EXERCISE DETAILS: After finding the line with "rw [pvRowH, pv_replicate_eq]" in the data below, set down exactly each line through the one with "Xn), if_pos hj0, if_pos hj0]", inclusive, and stop there.

+-------+

-- A's outer y-loop fills the integer-start table up to row k
theorem pvA_outer (Xn Yn : Nat) (g : Nat → Nat → Int) (hY : 1 ≤ Yn) :
    ∀ k, k ≤ Yn - 1 →
    (List.range' 1 k).foldl (fun T y =>
      T.set y ((List.range Xn).foldl (fun r x =>
        let v := r.getD x 0
        let v := if 1 ≤ x then max v ((T.getD (y-1) []).getD (x-1) 0 + g y x) else v
        let v := if x + 1 < Xn then max v ((T.getD (y-1) []).getD (x+1) 0 + g y x) else v
        let v := if 2 ≤ y then max v ((T.getD (y-2) []).getD x 0 + g (y-1) x + g y x) else v
        let v := if y = 1 then max v ((T.getD (y-1) []).getD x 0 + g y x) else v
        let v := if y = Yn - 1 then max v ((T.getD (y-1) []).getD x 0 + g y x) else v
        r.set x v) (T.getD y []))) (pvTA Xn Yn g 0)
    = pvTA Xn Yn g k := by
  intro k
  induction k with
  | zero => intro _; rfl
  | succ k ih =>
    intro hk1
    rw [List.range'_concat, one_mul, List.foldl_append, List.foldl_cons, List.foldl_nil,
      ih (by omega)]
    dsimp only
    have hy1 : (pvTA Xn Yn g k).getD (1+k-1) [] = pvRowA Xn Yn g (1+k-1) := by
      rw [pvTA, pv_getD_map_range, if_pos (show 1+k-1 < Yn by omega), if_pos (by omega)]
    have hy2 : (pvTA Xn Yn g k).getD (1+k-2) [] = pvRowA Xn Yn g (1+k-2) := by
      rw [pvTA, pv_getD_map_range, if_pos (show 1+k-2 < Yn by omega), if_pos (by omega)]
    have hy0 : (pvTA Xn Yn g k).getD (1+k) [] = List.replicate Xn 0 := by
      rw [pvTA, pv_getD_map_range, if_pos (show 1+k < Yn by omega), if_neg (by omega)]
    rw [hy1, hy2, hy0]
    rw [pvA_inner Xn Yn g (1+k) (by omega) _ _ rfl rfl]
    rw [pvTA, pv_set_map_range, pvTA]
    apply pv_map_ext
    intro j hj
    by_cases hj1 : j = 1 + k
    · rw [if_pos hj1, if_pos (by omega), hj1]
    · rw [if_neg hj1]
      by_cases hj2 : j ≤ k
      · rw [if_pos hj2, if_pos (by omega)]
      · rw [if_neg hj2, if_neg (by omega)]

def pvCellH (Xn : Nat) (g : Nat → Nat → Int) : Nat → Nat → Int
  | 0, _ => 0
  | v + 1, x =>
    if x = 0 then pvCellH Xn g v 1 + g v 0
    else if x = Xn then pvCellH Xn g v (Xn-1) + g v (Xn-1)
    else max (pvCellH Xn g v (x-1) + g v (x-1)) (pvCellH Xn g v (x+1) + g v x)

def pvRowH (Xn : Nat) (g : Nat → Nat → Int) (y : Nat) : List Int :=
  (List.range (Xn+1)).map (pvCellH Xn g y)

theorem pvRowH_zero (Xn : Nat) (g : Nat → Nat → Int) :
    pvRowH Xn g 0 = List.replicate (Xn+1) 0 := by
  rw [pvRowH, pv_replicate_eq]
  exact pv_map_ext _ _ _ (by intro j hj; simp [pvCellH])

-- A's inner x-loop (after the two border assignments) fills row y of the .5 table
theorem pvAH_inner (Xn : Nat) (g : Nat → Nat → Int) (y : Nat) (hX : 1 ≤ Xn) (hy : 1 ≤ y)
    (P : List Int) (hP : P = pvRowH Xn g (y-1)) :
    (List.range' 1 (Xn - 1)).foldl (fun r x =>
        r.set x (max (P.getD (x-1) 0 + g (y-1) (x-1)) (P.getD (x+1) 0 + g (y-1) x)))
      (((List.replicate (Xn+1) 0).set 0 (P.getD 1 0 + g (y-1) 0)).set Xn
        (P.getD (Xn-1) 0 + g (y-1) (Xn-1)))
    = pvRowH Xn g y := by
  obtain ⟨w, rfl⟩ : ∃ w, y = w + 1 := ⟨y - 1, by omega⟩
  simp only [Nat.add_sub_cancel] at hP ⊢
  subst hP
  have hr1 : (pvRowH Xn g w).getD 1 0 = pvCellH Xn g w 1 := by
    rw [pvRowH, pv_getD_map_range, if_pos (by omega)]
  have hrX : (pvRowH Xn g w).getD (Xn-1) 0 = pvCellH Xn g w (Xn-1) := by
    rw [pvRowH, pv_getD_map_range, if_pos (by omega)]
  rw [hr1, hrX]
  have hbase : ((List.replicate (Xn+1) (0:Int)).set 0 (pvCellH Xn g w 1 + g w 0)).set Xn
      (pvCellH Xn g w (Xn-1) + g w (Xn-1))
      = (List.range (Xn+1)).map (fun j => if j = 0 then pvCellH Xn g (w+1) 0
          else if j = Xn then pvCellH Xn g (w+1) Xn else 0) := by
    rw [pv_replicate_eq, pv_set_map_range, pv_set_map_range]
    apply pv_map_ext
    intro j hj
    by_cases hj0 : j = 0
    · rw [if_neg (by omega : ¬ j = Xn), if_pos hj0, if_pos hj0]
      rw [show pvCellH Xn g (w+1) 0 = pvCellH Xn g w 1 + g w 0 from by
        rw [pvCellH, if_pos rfl]]
    · by_cases hjX : j = Xn
      · rw [if_pos hjX, if_neg hj0, if_pos hjX]
        rw [show pvCellH Xn g (w+1) Xn = pvCellH Xn g w (Xn-1) + g w (Xn-1) from by
          rw [pvCellH, if_neg (by omega), if_pos rfl]]
      · rw [if_neg hjX, if_neg hj0, if_neg hj0, if_neg hjX]
  rw [hbase]
  have key : ∀ k, k ≤ Xn - 1 →
      (List.range' 1 k).foldl (fun r x =>
        r.set x (max ((pvRowH Xn g w).getD (x-1) 0 + g w (x-1)) ((pvRowH Xn g w).getD (x+1) 0 + g w x)))
        ((List.range (Xn+1)).map (fun j => if j = 0 then pvCellH Xn g (w+1) 0
          else if j = Xn then pvCellH Xn g (w+1) Xn else 0))
      = (List.range (Xn+1)).map (fun j => if j = 0 then pvCellH Xn g (w+1) 0
          else if j = Xn then pvCellH Xn g (w+1) Xn
          else if j < 1 + k then pvCellH Xn g (w+1) j else 0) := by
    intro k
    induction k with
    | zero =>
      intro _
      apply pv_map_ext
      intro j hj
      by_cases hj0 : j = 0
      · rw [if_pos hj0, if_pos hj0]
      · rw [if_neg hj0, if_neg hj0]
        by_cases hjX : j = Xn
        · rw [if_pos hjX, if_pos hjX]
        · rw [if_neg hjX, if_neg hjX, if_neg (by omega)]
    | succ k ih =>
      intro hk1
      rw [List.range'_concat, one_mul, List.foldl_append, List.foldl_cons, List.foldl_nil,
        ih (by omega)]
      have e1 : (pvRowH Xn g w).getD (1+k-1) 0 = pvCellH Xn g w (1+k-1) := by
        rw [pvRowH, pv_getD_map_range, if_pos (by omega)]
      have e2 : (pvRowH Xn g w).getD (1+k+1) 0 = pvCellH Xn g w (1+k+1) := by
        rw [pvRowH, pv_getD_map_range, if_pos (by omega)]
      rw [e1, e2, pv_set_map_range]
      apply pv_map_ext
      intro j hj
      by_cases hjk : j = 1 + k
      · rw [if_pos hjk, if_neg (by omega : ¬ j = 0), if_neg (by omega : ¬ j = Xn),
          if_pos (by omega), hjk]
        rw [show pvCellH Xn g (w+1) (1+k) = max (pvCellH Xn g w (1+k-1) + g w (1+k-1))
            (pvCellH Xn g w (1+k+1) + g w (1+k)) from by
          rw [pvCellH, if_neg (by omega), if_neg (by omega)]]
      · rw [if_neg hjk]
        by_cases hj0 : j = 0
        · rw [if_pos hj0, if_pos hj0]
        · rw [if_neg hj0, if_neg hj0]
          by_cases hjX : j = Xn
          · rw [if_pos hjX, if_pos hjX]
          · rw [if_neg hjX, if_neg hjX]
            by_cases hlt : j < 1 + k
            · rw [if_pos hlt, if_pos (by omega)]
            · rw [if_neg hlt, if_neg (by omega)]
  rw [key (Xn - 1) (le_refl _)]
  apply pv_map_ext
  intro j hj
  by_cases hj0 : j = 0
  · rw [if_pos hj0, hj0]
  · rw [if_neg hj0]
    by_cases hjX : j = Xn
    · rw [if_pos hjX, hjX]
    · rw [if_neg hjX, if_pos (by omega)]
-- pv_equiv track=rewrite | github.com/JasonFruit/olpbhtb-app | data.py | parse_terms
-- ===== SOURCE A (Python) =====
-- def parse_terms(term_str):
--     in_str = False
--     acc = ""
--     terms = []
--
--     for c in term_str:
--         if c == " " and not in_str:
--             terms.append(acc)
--             acc = ""
--         elif c == '"':
--             if in_str:
--                 terms.append(acc.lower())
--                 acc = ""
--                 in_str = False
--             else:
--                 in_str = True
--         else:
--             acc += c
--
--     if acc != "":
--         terms.append(acc)
--         acc = ""
--
--     return terms
-- ===== SOURCE B (Python) =====
-- def parse_terms(term_str):
--     terms = []
--     acc = []            # pending characters/slices, joined when flushed
--     i = 0
--     n = len(term_str)
--     while i < n:
--         c = term_str[i]
--         if c == '"':
--             j = term_str.find('"', i + 1)
--             if j == -1:
--                 acc.append(term_str[i + 1:])
--                 i = n
--             else:
--                 acc.append(term_str[i + 1:j])
--                 terms.append("".join(acc).lower())
--                 acc = []
--                 i = j + 1
--         elif c == " ":
--             terms.append("".join(acc))
--             acc = []
--             i += 1
--         else:
--             acc.append(c)
--             i += 1
--     if acc and "".join(acc) != "":
--         terms.append("".join(acc))
--     return terms
-- ===== Notes on version B (the rewrite author's own statement) =====
-- stated objective: alternative
-- what changed: Replaced the per-character in_str flag state machine with an index-based while loop that, on a quote, looks ahead with str.find and consumes the whole quoted region via slicing in one step.
import Mathlib
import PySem

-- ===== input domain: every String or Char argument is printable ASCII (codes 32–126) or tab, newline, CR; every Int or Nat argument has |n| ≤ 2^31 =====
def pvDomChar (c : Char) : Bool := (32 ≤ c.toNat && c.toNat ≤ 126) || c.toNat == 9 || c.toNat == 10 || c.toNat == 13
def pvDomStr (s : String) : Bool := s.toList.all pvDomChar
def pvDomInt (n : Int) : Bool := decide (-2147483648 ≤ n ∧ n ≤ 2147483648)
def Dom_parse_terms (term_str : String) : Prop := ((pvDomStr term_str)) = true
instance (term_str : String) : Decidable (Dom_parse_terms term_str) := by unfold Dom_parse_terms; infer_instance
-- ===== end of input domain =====

-- B rewrites A's per-character in_str state machine as an index/lookahead loop that consumes
-- quoted regions in one slice; same values on every input (alternative decomposition, no speed claim).

-- ===== PORT A =====
-- A's for-loop over the characters with state (in_str, acc, terms); acc and terms kept as char lists.
def parseA : List Char → Bool → List Char → List (List Char) → Bool × List Char × List (List Char)
  | [], instr, acc, terms => (instr, acc, terms)
  | c :: cs, instr, acc, terms =>
    if c = ' ' ∧ instr = false then parseA cs instr [] (terms ++ [acc])
    else if c = '"' then
      if instr then parseA cs false [] (terms ++ [PySem.Chars.lower acc])
      else parseA cs true acc terms
    else parseA cs instr (acc ++ [c]) terms

-- the code after A's loop: append acc if nonempty
def finishA (st : Bool × List Char × List (List Char)) : List (List Char) :=
  if st.2.1 ≠ [] then st.2.2 ++ [st.2.1] else st.2.2

def parse_terms (term_str : String) : List String :=
  (finishA (parseA term_str.toList false [] [])).map String.ofList

-- ===== PORT B =====
-- B's while loop over indices; term_str.find('"', i+1) and the slices become
-- takeWhile/dropWhile on the remaining characters (exact: find scans for the next '"').
def parseB : List Char → List Char → List (List Char) → List (List Char)
  | [], acc, terms => if acc ≠ [] then terms ++ [acc] else terms
  | c :: cs, acc, terms =>
    if c = '"' then
      match h : cs.dropWhile (· ≠ '"') with
      | [] =>  -- no closing quote: j == -1, acc += rest, loop ends, final flush
        if acc ++ cs ≠ [] then terms ++ [acc ++ cs] else terms
      | _ :: post =>  -- closing quote found at j
        parseB post [] (terms ++ [PySem.Chars.lower (acc ++ cs.takeWhile (· ≠ '"'))])
    else if c = ' ' then parseB cs [] (terms ++ [acc])
    else parseB cs (acc ++ [c]) terms
termination_by cs _ _ => cs.length
decreasing_by
  · have h' := List.length_dropWhile_le (p := (· ≠ '"')) (l := cs)
    rw [h] at h'; simp at h' ⊢; omega
  · simp
  · simp

def parse_terms_alt (term_str : String) : List String :=
  (parseB term_str.toList [] []).map String.ofList

-- ===== PRECONDITION & SPEC =====
def Spec_parse_terms (term_str : String) (out : List String) : Prop := out = parse_terms_alt term_str
instance (term_str : String) (out : List String) : Decidable (Spec_parse_terms term_str out) := by unfold Spec_parse_terms; infer_instance

-- ===== CLAIM (what is proved, stated in full; the proofs are below) =====
def Claim_equal_parse_terms : Prop := ∀ (term_str : String), Dom_parse_terms term_str → Spec_parse_terms term_str (parse_terms term_str)

-- ===== LEMMAS AND PROOFS =====

-- inside a quote with no closing quote: A just accumulates everything
lemma parseA_instr_noquote (cs : List Char) (h : '"' ∉ cs) :
    ∀ acc terms, parseA cs true acc terms = (true, acc ++ cs, terms) := by
  induction cs with
  | nil => intro acc terms; simp [parseA]
  | cons c cs ih =>
    intro acc terms
    have hc : c ≠ '"' := by intro hc; exact h (hc ▸ List.mem_cons_self)
    have hcs : '"' ∉ cs := fun hm => h (List.mem_cons_of_mem _ hm)
    simp [parseA, hc, ih hcs]
    -- (hc rules out the quote branch)

-- inside a quote with a closing quote: A accumulates pre, flushes lowered, leaves the quote
lemma parseA_instr_quote (pre : List Char) (h : '"' ∉ pre) :
    ∀ post acc terms, parseA (pre ++ '"' :: post) true acc terms
      = parseA post false [] (terms ++ [PySem.Chars.lower (acc ++ pre)]) := by
  induction pre with
  | nil => intro post acc terms; simp [parseA]
  | cons c pre ih =>
    intro post acc terms
    have hc : c ≠ '"' := by intro hc; exact h (hc ▸ List.mem_cons_self)
    have hpre : '"' ∉ pre := fun hm => h (List.mem_cons_of_mem _ hm)
    simp only [List.cons_append, parseA]
    rw [if_neg (by simp [hc]), if_neg hc, ih hpre]  -- hc: c not a quote
    simp

lemma main_lemma : ∀ cs acc terms, finishA (parseA cs false acc terms) = parseB cs acc terms := by
  have H : ∀ n (cs : List Char), cs.length ≤ n →
      ∀ acc terms, finishA (parseA cs false acc terms) = parseB cs acc terms := by
    intro n
    induction n with
    | zero =>
      intro cs hcs acc terms
      have : cs = [] := by
        cases cs with
        | nil => rfl
        | cons c cs => simp at hcs
      subst this
      simp [parseA, parseB, finishA]
    | succ n ih =>
      intro cs hcs acc terms
      match cs with
      | [] => simp [parseA, parseB, finishA]
      | c :: cs =>
        by_cases hq : c = '"'
        · subst hq
          have hA : parseA ('"' :: cs) false acc terms = parseA cs true acc terms := by
            simp [parseA]
          rw [hA, parseB]
          rw [if_pos rfl]
          split
          · -- no closing quote in cs
            rename_i heq
            have hnq : '"' ∉ cs := by
              intro hm
              have := (List.dropWhile_eq_nil_iff.mp heq) _ hm
              simp at this
            rw [parseA_instr_noquote cs hnq]
            simp [finishA]
          · -- closing quote found
            rename_i q post heq
            have hne : cs.dropWhile (fun x => decide (x ≠ '"')) ≠ [] := by rw [heq]; simp
            have hqq : q = '"' := by
              have h2 := List.head_dropWhile_not (fun x => decide (x ≠ '"')) hne
              simp only [heq, List.head_cons] at h2
              simpa using h2
            have hsplit : cs.takeWhile (fun x => decide (x ≠ '"')) ++ '"' :: post = cs := by
              conv_rhs => rw [← List.takeWhile_append_dropWhile
                (p := fun x => decide (x ≠ '"')) (l := cs)]
              rw [heq, hqq]
            have hnp : '"' ∉ cs.takeWhile (fun x => decide (x ≠ '"')) := by
              intro hm
              have := List.mem_takeWhile_imp hm
              simp at this
            have hlen : post.length ≤ n := by
              have hl : (cs.takeWhile (fun x => decide (x ≠ '"')) ++ '"' :: post).length
                  = cs.length := by rw [hsplit]
              simp at hl hcs
              omega
            have hstep : parseA cs true acc terms
                = parseA post false []
                    (terms ++ [PySem.Chars.lower
                      (acc ++ cs.takeWhile (fun x => decide (x ≠ '"')))]) := by
              conv_lhs => rw [← hsplit]
              rw [parseA_instr_quote _ hnp]
            rw [hstep, ih _ hlen]
        · by_cases hs : c = ' '
          · subst hs
            have hA : parseA (' ' :: cs) false acc terms = parseA cs false [] (terms ++ [acc]) := by
              simp [parseA]
            rw [hA, parseB]
            simp only [if_neg (by decide : ¬ (' ' = '"')), if_pos rfl]
            exact ih _ (by simpa using hcs) _ _
          · have hA : parseA (c :: cs) false acc terms = parseA cs false (acc ++ [c]) terms := by
              simp [parseA, hs, hq]
            rw [hA, parseB]
            rw [if_neg hq, if_neg hs]
            exact ih _ (by simpa using hcs) _ _
  intro cs acc terms
  exact H cs.length cs le_rfl acc terms

-- ===== VERDICT (by name: the statement is the Claim_ definition above) =====
theorem parse_terms_spec : Claim_equal_parse_terms := by
  intro s _
  unfold Spec_parse_terms parse_terms parse_terms_alt
  rw [main_lemma]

+-------+

TASK ANSWER:
  rw [pvRowH, pv_replicate_eq]
  exact pv_map_ext _ _ _ (by intro j hj; simp [pvCellH])

-- A's inner x-loop (after the two border assignments) fills row y of the .5 table
theorem pvAH_inner (Xn : Nat) (g : Nat → Nat → Int) (y : Nat) (hX : 1 ≤ Xn) (hy : 1 ≤ y)
    (P : List Int) (hP : P = pvRowH Xn g (y-1)) :
    (List.range' 1 (Xn - 1)).foldl (fun r x =>
        r.set x (max (P.getD (x-1) 0 + g (y-1) (x-1)) (P.getD (x+1) 0 + g (y-1) x)))
      (((List.replicate (Xn+1) 0).set 0 (P.getD 1 0 + g (y-1) 0)).set Xn
        (P.getD (Xn-1) 0 + g (y-1) (Xn-1)))
    = pvRowH Xn g y := by
  obtain ⟨w, rfl⟩ : ∃ w, y = w + 1 := ⟨y - 1, by omega⟩
  simp only [Nat.add_sub_cancel] at hP ⊢
  subst hP
  have hr1 : (pvRowH Xn g w).getD 1 0 = pvCellH Xn g w 1 := by
    rw [pvRowH, pv_getD_map_range, if_pos (by omega)]
  have hrX : (pvRowH Xn g w).getD (Xn-1) 0 = pvCellH Xn g w (Xn-1) := by
    rw [pvRowH, pv_getD_map_range, if_pos (by omega)]
  rw [hr1, hrX]
  have hbase : ((List.replicate (Xn+1) (0:Int)).set 0 (pvCellH Xn g w 1 + g w 0)).set Xn
      (pvCellH Xn g w (Xn-1) + g w (Xn-1))
      = (List.range (Xn+1)).map (fun j => if j = 0 then pvCellH Xn g (w+1) 0
          else if j = Xn then pvCellH Xn g (w+1) Xn else 0) := by
    rw [pv_replicate_eq, pv_set_map_range, pv_set_map_range]
    apply pv_map_ext
    intro j hj
    by_cases hj0 : j = 0
    · rw [if_neg (by omega : ¬ j = Xn), if_pos hj0, if_pos hj0]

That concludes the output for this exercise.